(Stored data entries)

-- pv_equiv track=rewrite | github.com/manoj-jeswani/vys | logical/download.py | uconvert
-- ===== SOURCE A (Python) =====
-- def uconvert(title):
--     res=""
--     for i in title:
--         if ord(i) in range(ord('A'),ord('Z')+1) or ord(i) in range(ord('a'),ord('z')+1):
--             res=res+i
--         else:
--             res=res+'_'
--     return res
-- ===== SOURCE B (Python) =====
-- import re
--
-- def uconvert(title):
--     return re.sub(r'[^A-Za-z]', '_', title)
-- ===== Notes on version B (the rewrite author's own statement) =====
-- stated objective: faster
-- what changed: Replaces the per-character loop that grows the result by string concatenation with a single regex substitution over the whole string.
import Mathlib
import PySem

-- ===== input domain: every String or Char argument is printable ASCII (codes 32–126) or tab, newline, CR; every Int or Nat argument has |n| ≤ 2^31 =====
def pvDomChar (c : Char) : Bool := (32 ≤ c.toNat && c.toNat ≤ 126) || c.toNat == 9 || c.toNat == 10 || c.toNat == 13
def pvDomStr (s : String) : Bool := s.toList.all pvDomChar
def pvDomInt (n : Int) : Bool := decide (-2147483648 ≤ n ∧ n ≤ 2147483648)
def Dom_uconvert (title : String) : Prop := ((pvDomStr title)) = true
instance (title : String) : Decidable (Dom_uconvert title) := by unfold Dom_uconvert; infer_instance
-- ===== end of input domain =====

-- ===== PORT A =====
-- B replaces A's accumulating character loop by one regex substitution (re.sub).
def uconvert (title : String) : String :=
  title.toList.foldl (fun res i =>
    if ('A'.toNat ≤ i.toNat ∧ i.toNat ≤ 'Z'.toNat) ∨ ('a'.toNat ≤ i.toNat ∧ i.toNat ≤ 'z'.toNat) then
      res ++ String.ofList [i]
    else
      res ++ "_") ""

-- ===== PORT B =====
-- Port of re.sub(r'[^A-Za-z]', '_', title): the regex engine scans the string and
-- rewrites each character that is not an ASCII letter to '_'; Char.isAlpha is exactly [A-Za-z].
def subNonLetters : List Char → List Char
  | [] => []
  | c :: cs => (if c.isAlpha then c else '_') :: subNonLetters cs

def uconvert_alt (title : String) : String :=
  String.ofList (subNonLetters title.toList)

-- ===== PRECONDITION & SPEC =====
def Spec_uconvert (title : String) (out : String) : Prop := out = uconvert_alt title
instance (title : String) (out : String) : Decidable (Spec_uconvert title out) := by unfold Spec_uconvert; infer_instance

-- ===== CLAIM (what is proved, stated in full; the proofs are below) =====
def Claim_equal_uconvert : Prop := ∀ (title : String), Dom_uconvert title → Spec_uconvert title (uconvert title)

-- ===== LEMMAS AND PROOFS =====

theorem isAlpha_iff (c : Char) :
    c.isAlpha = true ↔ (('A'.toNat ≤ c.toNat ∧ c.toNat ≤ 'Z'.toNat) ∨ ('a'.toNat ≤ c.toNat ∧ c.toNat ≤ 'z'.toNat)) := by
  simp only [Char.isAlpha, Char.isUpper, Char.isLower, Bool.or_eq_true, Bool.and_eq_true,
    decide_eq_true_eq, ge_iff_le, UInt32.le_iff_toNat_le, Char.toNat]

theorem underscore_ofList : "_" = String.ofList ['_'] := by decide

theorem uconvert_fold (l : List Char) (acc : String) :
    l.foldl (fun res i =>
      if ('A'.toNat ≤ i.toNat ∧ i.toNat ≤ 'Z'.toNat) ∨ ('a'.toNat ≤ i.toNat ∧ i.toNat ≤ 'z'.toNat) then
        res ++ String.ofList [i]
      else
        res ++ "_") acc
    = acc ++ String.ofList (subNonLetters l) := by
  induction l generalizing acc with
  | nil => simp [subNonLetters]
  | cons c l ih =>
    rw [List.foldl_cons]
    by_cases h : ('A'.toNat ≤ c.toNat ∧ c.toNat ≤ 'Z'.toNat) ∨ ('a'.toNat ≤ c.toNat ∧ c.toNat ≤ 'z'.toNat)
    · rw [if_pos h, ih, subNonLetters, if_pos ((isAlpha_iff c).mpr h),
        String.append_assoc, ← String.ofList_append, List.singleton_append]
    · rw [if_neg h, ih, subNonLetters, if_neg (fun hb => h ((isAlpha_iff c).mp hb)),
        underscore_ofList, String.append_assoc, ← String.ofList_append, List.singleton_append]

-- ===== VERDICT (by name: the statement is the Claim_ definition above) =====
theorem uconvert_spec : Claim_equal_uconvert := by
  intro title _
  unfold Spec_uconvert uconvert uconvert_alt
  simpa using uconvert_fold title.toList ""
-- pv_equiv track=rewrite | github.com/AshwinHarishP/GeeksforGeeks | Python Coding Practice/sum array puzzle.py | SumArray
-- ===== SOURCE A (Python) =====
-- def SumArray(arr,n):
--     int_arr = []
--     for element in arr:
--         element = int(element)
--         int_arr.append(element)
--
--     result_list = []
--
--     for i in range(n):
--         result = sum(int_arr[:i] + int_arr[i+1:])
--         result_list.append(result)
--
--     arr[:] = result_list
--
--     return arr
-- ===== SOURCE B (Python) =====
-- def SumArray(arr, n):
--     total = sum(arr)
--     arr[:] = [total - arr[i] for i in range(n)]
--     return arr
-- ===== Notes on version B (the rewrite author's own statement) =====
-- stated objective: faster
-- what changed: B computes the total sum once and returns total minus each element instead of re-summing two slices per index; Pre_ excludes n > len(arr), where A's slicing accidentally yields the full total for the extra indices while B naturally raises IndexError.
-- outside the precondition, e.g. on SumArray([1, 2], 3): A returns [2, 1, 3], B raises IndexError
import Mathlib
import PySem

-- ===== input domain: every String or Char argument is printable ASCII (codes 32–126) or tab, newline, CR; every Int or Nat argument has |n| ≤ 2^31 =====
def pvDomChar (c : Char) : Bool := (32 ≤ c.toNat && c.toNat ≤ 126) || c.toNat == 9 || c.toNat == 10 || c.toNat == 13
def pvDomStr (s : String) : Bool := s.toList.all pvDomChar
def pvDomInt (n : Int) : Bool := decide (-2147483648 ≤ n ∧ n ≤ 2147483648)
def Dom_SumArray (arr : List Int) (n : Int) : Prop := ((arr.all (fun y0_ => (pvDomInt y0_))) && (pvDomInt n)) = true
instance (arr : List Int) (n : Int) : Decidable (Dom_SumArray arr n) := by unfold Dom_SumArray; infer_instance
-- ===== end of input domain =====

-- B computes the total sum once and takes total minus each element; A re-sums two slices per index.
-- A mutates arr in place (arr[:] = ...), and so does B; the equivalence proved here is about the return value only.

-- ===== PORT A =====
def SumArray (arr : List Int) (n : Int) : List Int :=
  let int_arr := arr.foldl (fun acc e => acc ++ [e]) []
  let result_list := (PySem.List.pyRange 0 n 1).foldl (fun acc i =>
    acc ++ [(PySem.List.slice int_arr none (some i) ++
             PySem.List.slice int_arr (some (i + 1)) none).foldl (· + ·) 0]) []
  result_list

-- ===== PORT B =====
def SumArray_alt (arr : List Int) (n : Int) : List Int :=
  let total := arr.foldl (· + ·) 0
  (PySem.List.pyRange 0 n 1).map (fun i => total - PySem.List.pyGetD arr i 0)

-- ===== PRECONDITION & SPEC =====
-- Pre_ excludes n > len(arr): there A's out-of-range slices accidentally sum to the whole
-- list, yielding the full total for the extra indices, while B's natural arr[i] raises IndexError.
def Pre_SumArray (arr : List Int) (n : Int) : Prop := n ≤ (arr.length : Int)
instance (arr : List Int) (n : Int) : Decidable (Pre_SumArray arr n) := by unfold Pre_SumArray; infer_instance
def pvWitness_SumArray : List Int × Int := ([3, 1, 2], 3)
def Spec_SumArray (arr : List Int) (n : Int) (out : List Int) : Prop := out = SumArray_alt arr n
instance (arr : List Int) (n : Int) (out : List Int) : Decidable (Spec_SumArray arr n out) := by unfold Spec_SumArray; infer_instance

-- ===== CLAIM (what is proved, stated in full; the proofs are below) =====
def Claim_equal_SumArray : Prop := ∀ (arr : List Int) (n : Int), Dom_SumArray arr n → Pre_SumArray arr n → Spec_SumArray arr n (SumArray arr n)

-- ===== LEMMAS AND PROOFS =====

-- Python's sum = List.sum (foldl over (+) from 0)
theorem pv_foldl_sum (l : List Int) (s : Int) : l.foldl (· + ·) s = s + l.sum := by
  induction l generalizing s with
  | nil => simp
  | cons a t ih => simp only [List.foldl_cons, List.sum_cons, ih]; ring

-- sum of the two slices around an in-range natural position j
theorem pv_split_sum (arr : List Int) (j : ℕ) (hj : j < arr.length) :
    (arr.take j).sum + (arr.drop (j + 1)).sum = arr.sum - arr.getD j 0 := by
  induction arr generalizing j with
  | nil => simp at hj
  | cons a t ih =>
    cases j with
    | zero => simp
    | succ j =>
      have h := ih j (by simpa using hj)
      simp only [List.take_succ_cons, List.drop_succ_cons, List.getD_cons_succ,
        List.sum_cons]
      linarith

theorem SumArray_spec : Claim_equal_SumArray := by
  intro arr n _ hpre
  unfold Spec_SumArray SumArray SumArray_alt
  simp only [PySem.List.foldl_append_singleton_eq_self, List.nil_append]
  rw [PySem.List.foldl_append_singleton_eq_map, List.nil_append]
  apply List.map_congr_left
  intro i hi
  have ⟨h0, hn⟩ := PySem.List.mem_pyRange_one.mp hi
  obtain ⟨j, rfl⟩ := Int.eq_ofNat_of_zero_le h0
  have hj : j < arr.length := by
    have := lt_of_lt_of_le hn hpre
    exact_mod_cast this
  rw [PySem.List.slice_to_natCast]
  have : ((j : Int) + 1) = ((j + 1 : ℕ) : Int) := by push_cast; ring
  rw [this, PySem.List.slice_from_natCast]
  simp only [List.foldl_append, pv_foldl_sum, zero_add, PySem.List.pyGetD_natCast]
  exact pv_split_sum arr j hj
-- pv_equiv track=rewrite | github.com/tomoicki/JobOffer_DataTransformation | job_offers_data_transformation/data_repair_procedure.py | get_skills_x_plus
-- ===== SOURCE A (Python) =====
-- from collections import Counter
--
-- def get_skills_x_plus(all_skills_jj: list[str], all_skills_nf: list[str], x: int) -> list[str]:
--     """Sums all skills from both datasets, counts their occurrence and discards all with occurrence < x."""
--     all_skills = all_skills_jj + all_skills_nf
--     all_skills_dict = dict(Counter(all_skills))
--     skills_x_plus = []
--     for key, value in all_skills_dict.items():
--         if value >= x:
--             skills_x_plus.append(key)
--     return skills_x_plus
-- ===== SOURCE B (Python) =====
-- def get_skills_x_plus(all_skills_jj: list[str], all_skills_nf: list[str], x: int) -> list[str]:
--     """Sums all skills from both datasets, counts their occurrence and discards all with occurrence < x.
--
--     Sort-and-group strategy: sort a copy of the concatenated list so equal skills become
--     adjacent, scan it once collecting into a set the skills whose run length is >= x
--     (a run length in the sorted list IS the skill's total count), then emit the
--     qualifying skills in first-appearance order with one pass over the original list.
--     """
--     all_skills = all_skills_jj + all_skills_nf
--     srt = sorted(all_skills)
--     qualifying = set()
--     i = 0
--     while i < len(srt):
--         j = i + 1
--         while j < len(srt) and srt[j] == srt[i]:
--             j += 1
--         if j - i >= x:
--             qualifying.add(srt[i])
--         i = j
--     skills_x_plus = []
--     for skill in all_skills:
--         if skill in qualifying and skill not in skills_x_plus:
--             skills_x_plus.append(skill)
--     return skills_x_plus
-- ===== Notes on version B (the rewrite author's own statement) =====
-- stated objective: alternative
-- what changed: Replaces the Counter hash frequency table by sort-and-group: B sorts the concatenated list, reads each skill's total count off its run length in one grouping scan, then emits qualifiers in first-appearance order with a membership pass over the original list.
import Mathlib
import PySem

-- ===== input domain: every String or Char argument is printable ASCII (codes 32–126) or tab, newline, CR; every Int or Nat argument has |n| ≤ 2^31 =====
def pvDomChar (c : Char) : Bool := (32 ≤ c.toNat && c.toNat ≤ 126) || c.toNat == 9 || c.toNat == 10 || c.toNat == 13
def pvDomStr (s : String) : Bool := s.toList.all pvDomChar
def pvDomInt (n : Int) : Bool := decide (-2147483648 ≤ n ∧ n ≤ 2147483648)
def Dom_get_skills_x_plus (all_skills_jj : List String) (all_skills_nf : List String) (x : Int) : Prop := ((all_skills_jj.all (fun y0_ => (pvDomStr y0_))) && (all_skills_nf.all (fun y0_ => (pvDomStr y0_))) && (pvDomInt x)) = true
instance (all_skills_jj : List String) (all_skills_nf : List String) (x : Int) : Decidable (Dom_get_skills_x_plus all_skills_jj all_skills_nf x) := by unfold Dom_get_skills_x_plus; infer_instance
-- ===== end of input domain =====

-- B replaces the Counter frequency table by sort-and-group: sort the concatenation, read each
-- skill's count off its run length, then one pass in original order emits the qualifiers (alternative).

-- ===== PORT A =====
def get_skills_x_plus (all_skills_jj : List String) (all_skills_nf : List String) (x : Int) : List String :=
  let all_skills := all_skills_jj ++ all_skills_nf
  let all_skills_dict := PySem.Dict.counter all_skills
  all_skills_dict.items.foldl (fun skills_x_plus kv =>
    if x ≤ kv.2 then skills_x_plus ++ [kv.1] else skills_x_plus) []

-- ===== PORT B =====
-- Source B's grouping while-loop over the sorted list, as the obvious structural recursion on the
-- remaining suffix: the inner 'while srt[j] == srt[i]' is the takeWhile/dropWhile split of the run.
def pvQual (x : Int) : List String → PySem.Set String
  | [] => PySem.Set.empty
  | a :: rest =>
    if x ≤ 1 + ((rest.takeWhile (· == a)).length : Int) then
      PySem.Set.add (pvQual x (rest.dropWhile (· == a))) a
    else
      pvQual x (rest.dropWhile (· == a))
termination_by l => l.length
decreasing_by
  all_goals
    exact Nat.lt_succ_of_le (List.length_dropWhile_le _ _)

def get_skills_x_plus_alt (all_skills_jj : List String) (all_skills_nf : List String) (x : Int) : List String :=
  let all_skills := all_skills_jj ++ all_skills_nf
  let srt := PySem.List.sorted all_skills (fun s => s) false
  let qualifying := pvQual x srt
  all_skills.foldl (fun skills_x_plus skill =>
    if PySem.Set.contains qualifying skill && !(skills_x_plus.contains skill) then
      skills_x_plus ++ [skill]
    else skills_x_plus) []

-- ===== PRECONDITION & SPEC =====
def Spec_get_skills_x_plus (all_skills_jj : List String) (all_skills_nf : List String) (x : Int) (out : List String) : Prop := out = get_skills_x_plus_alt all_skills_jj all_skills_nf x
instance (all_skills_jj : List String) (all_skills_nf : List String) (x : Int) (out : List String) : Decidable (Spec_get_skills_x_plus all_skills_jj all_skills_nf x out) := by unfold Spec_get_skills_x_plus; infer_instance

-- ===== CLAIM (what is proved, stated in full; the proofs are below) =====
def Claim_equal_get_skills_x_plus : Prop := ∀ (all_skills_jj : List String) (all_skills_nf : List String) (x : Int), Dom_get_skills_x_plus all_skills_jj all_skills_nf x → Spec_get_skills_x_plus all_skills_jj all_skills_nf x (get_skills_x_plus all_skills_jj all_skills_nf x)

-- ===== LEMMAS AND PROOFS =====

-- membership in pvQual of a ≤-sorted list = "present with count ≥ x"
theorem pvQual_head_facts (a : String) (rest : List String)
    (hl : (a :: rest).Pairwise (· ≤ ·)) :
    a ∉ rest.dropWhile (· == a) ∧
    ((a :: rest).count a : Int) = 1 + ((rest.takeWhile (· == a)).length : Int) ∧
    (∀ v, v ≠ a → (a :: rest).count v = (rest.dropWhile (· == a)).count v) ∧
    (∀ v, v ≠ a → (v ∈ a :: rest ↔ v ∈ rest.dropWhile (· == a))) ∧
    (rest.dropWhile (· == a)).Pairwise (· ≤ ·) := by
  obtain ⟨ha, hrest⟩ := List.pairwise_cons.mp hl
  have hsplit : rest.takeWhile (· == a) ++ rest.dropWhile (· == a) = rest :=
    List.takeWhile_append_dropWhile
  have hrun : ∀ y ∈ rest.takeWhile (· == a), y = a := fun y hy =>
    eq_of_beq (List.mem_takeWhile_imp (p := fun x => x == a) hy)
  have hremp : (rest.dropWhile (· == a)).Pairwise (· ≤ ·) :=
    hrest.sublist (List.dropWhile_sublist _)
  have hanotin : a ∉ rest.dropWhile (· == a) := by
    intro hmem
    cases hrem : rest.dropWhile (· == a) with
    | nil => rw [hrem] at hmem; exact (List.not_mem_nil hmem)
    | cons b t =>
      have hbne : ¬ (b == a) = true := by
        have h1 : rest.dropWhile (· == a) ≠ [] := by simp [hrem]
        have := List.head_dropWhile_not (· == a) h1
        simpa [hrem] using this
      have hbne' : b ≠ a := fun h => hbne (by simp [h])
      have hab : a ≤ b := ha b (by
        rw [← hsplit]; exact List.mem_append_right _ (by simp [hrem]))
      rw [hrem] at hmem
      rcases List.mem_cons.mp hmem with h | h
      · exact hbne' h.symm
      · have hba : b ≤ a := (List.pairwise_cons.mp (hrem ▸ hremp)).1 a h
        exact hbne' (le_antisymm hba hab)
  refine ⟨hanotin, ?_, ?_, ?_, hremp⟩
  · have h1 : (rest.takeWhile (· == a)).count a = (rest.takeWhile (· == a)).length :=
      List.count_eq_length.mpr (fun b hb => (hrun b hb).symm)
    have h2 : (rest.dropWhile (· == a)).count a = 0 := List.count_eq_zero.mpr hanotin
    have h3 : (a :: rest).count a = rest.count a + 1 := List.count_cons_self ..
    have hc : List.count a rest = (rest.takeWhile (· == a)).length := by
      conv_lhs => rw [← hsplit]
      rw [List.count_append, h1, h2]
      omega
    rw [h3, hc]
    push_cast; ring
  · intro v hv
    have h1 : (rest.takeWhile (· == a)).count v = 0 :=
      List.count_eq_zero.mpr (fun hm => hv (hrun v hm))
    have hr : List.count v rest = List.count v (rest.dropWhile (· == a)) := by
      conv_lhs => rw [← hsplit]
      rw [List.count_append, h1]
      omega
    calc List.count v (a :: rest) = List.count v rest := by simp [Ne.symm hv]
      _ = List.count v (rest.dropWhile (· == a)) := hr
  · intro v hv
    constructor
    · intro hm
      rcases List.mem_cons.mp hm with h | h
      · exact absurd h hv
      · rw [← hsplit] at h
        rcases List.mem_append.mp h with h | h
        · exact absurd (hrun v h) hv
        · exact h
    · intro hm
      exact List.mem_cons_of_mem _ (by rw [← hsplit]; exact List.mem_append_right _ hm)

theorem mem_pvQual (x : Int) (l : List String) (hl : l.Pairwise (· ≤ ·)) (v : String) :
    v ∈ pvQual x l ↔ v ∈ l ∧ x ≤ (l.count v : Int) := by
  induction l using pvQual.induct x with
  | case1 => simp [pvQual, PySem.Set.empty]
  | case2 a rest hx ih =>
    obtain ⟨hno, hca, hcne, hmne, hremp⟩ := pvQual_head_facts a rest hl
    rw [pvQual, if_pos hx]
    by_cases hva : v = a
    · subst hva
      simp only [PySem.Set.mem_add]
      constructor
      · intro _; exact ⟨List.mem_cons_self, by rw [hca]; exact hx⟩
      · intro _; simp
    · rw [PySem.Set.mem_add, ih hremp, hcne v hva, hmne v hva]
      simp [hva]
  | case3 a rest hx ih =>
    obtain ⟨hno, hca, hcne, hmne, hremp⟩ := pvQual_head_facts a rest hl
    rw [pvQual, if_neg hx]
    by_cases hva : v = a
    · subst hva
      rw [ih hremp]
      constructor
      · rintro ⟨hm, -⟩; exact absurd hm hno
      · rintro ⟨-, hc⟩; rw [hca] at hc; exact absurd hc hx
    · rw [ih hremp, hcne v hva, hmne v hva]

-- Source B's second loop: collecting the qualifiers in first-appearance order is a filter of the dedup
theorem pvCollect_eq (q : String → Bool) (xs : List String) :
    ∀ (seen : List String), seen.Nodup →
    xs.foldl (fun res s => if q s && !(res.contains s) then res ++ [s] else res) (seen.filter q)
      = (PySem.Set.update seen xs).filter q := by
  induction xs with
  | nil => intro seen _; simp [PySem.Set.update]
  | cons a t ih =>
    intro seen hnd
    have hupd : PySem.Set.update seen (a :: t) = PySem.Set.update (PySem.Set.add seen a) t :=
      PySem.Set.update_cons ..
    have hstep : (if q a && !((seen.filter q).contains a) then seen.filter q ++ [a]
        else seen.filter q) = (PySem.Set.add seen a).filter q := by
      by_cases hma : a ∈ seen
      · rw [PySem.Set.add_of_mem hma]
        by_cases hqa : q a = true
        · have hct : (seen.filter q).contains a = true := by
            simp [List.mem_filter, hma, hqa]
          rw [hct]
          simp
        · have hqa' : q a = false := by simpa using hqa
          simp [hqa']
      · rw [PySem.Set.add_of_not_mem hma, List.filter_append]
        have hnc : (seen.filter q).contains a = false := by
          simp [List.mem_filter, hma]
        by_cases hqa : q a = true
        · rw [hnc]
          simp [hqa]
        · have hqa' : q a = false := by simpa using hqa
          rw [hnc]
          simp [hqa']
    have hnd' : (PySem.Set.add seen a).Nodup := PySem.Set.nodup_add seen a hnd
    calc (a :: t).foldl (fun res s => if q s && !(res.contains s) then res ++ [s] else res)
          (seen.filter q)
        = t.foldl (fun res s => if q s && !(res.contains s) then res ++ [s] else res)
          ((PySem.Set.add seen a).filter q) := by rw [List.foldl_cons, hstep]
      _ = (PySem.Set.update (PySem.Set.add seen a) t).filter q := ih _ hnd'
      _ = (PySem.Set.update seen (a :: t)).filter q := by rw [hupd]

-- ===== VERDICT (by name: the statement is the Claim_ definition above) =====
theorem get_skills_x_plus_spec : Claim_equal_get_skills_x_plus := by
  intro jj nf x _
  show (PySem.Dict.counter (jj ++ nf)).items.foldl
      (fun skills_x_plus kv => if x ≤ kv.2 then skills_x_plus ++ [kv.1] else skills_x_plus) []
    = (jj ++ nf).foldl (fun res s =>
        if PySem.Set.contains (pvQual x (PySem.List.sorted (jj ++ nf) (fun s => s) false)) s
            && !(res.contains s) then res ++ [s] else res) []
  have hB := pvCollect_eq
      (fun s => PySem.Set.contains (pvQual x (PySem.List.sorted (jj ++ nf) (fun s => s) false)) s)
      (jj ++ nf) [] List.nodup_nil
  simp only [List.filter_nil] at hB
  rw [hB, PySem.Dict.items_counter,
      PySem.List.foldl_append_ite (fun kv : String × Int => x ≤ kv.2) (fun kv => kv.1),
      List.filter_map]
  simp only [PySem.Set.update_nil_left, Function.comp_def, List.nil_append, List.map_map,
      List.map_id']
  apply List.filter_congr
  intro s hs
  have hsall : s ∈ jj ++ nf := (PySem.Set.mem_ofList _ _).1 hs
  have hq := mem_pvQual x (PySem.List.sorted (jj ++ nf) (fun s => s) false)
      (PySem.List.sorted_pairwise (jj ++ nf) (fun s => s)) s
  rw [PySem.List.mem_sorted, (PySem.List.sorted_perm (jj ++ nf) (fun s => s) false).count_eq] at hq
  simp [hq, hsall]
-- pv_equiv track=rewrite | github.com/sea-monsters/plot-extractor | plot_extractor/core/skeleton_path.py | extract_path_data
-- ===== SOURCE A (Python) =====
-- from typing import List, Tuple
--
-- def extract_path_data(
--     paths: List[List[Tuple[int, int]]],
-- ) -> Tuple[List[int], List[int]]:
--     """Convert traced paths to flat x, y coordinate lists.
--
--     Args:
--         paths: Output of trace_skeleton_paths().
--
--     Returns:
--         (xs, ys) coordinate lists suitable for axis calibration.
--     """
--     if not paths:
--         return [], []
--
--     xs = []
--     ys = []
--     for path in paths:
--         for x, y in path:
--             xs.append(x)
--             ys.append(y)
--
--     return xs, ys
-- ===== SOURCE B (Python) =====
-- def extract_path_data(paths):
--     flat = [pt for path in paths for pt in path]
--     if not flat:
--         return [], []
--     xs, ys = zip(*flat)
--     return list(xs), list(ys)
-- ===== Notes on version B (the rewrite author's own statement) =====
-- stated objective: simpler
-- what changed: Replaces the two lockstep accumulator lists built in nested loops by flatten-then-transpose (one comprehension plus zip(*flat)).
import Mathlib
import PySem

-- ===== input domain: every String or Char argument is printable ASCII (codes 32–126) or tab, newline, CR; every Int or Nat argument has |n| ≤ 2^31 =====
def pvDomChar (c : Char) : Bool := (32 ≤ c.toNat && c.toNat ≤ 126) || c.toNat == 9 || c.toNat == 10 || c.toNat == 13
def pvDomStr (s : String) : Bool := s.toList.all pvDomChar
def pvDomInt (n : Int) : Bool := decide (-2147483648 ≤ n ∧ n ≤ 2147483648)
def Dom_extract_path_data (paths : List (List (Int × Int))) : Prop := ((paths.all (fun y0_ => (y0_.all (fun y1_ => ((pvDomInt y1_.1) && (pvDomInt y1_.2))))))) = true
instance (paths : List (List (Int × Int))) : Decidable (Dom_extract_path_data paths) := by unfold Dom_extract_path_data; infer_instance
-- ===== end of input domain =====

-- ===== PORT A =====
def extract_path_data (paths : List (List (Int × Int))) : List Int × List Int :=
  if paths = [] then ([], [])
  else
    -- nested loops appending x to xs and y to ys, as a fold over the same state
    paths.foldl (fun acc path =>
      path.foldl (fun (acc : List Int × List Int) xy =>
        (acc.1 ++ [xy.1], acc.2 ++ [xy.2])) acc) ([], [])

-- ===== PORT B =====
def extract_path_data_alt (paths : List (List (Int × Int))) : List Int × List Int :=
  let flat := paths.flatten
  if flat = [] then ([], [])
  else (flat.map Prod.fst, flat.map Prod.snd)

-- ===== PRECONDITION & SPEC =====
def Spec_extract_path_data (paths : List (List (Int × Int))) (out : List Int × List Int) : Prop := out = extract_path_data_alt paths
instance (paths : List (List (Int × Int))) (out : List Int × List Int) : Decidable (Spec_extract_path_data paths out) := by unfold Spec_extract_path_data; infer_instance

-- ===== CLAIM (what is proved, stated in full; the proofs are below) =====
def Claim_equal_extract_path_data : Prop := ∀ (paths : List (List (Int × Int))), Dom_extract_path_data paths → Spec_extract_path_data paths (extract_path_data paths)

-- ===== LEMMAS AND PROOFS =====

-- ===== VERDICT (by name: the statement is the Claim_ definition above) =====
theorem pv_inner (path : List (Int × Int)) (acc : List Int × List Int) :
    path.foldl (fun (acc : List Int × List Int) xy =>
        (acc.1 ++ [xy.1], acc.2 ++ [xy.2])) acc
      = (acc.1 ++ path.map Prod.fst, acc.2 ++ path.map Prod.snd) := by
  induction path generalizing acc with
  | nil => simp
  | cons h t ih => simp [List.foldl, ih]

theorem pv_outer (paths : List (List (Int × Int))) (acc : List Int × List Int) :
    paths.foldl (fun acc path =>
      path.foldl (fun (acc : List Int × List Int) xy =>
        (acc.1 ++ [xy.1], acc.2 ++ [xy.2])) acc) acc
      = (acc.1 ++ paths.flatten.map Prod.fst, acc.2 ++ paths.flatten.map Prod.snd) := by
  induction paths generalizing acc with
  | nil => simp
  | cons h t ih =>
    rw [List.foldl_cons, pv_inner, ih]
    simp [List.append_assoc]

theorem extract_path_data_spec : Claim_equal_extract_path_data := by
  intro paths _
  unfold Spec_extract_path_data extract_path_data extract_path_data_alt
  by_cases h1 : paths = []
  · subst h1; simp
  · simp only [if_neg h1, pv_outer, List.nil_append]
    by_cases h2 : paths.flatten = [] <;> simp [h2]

▶ **YOUR INSTRUCTIONS**
Look through the data above and return exactly the lines from the one that contains "exact_mod_cast this" to the one that contains "length is >= x", inclusive, with nothing else.

▶ **FINAL ANSWER**
    exact_mod_cast this
  rw [PySem.List.slice_to_natCast]
  have : ((j : Int) + 1) = ((j + 1 : ℕ) : Int) := by push_cast; ring
  rw [this, PySem.List.slice_from_natCast]
  simp only [List.foldl_append, pv_foldl_sum, zero_add, PySem.List.pyGetD_natCast]
  exact pv_split_sum arr j hj
-- pv_equiv track=rewrite | github.com/tomoicki/JobOffer_DataTransformation | job_offers_data_transformation/data_repair_procedure.py | get_skills_x_plus
-- ===== SOURCE A (Python) =====
-- from collections import Counter
--
-- def get_skills_x_plus(all_skills_jj: list[str], all_skills_nf: list[str], x: int) -> list[str]:
--     """Sums all skills from both datasets, counts their occurrence and discards all with occurrence < x."""
--     all_skills = all_skills_jj + all_skills_nf
--     all_skills_dict = dict(Counter(all_skills))
--     skills_x_plus = []
--     for key, value in all_skills_dict.items():
--         if value >= x:
--             skills_x_plus.append(key)
--     return skills_x_plus
-- ===== SOURCE B (Python) =====
-- def get_skills_x_plus(all_skills_jj: list[str], all_skills_nf: list[str], x: int) -> list[str]:
--     """Sums all skills from both datasets, counts their occurrence and discards all with occurrence < x.
--
--     Sort-and-group strategy: sort a copy of the concatenated list so equal skills become
--     adjacent, scan it once collecting into a set the skills whose run length is >= x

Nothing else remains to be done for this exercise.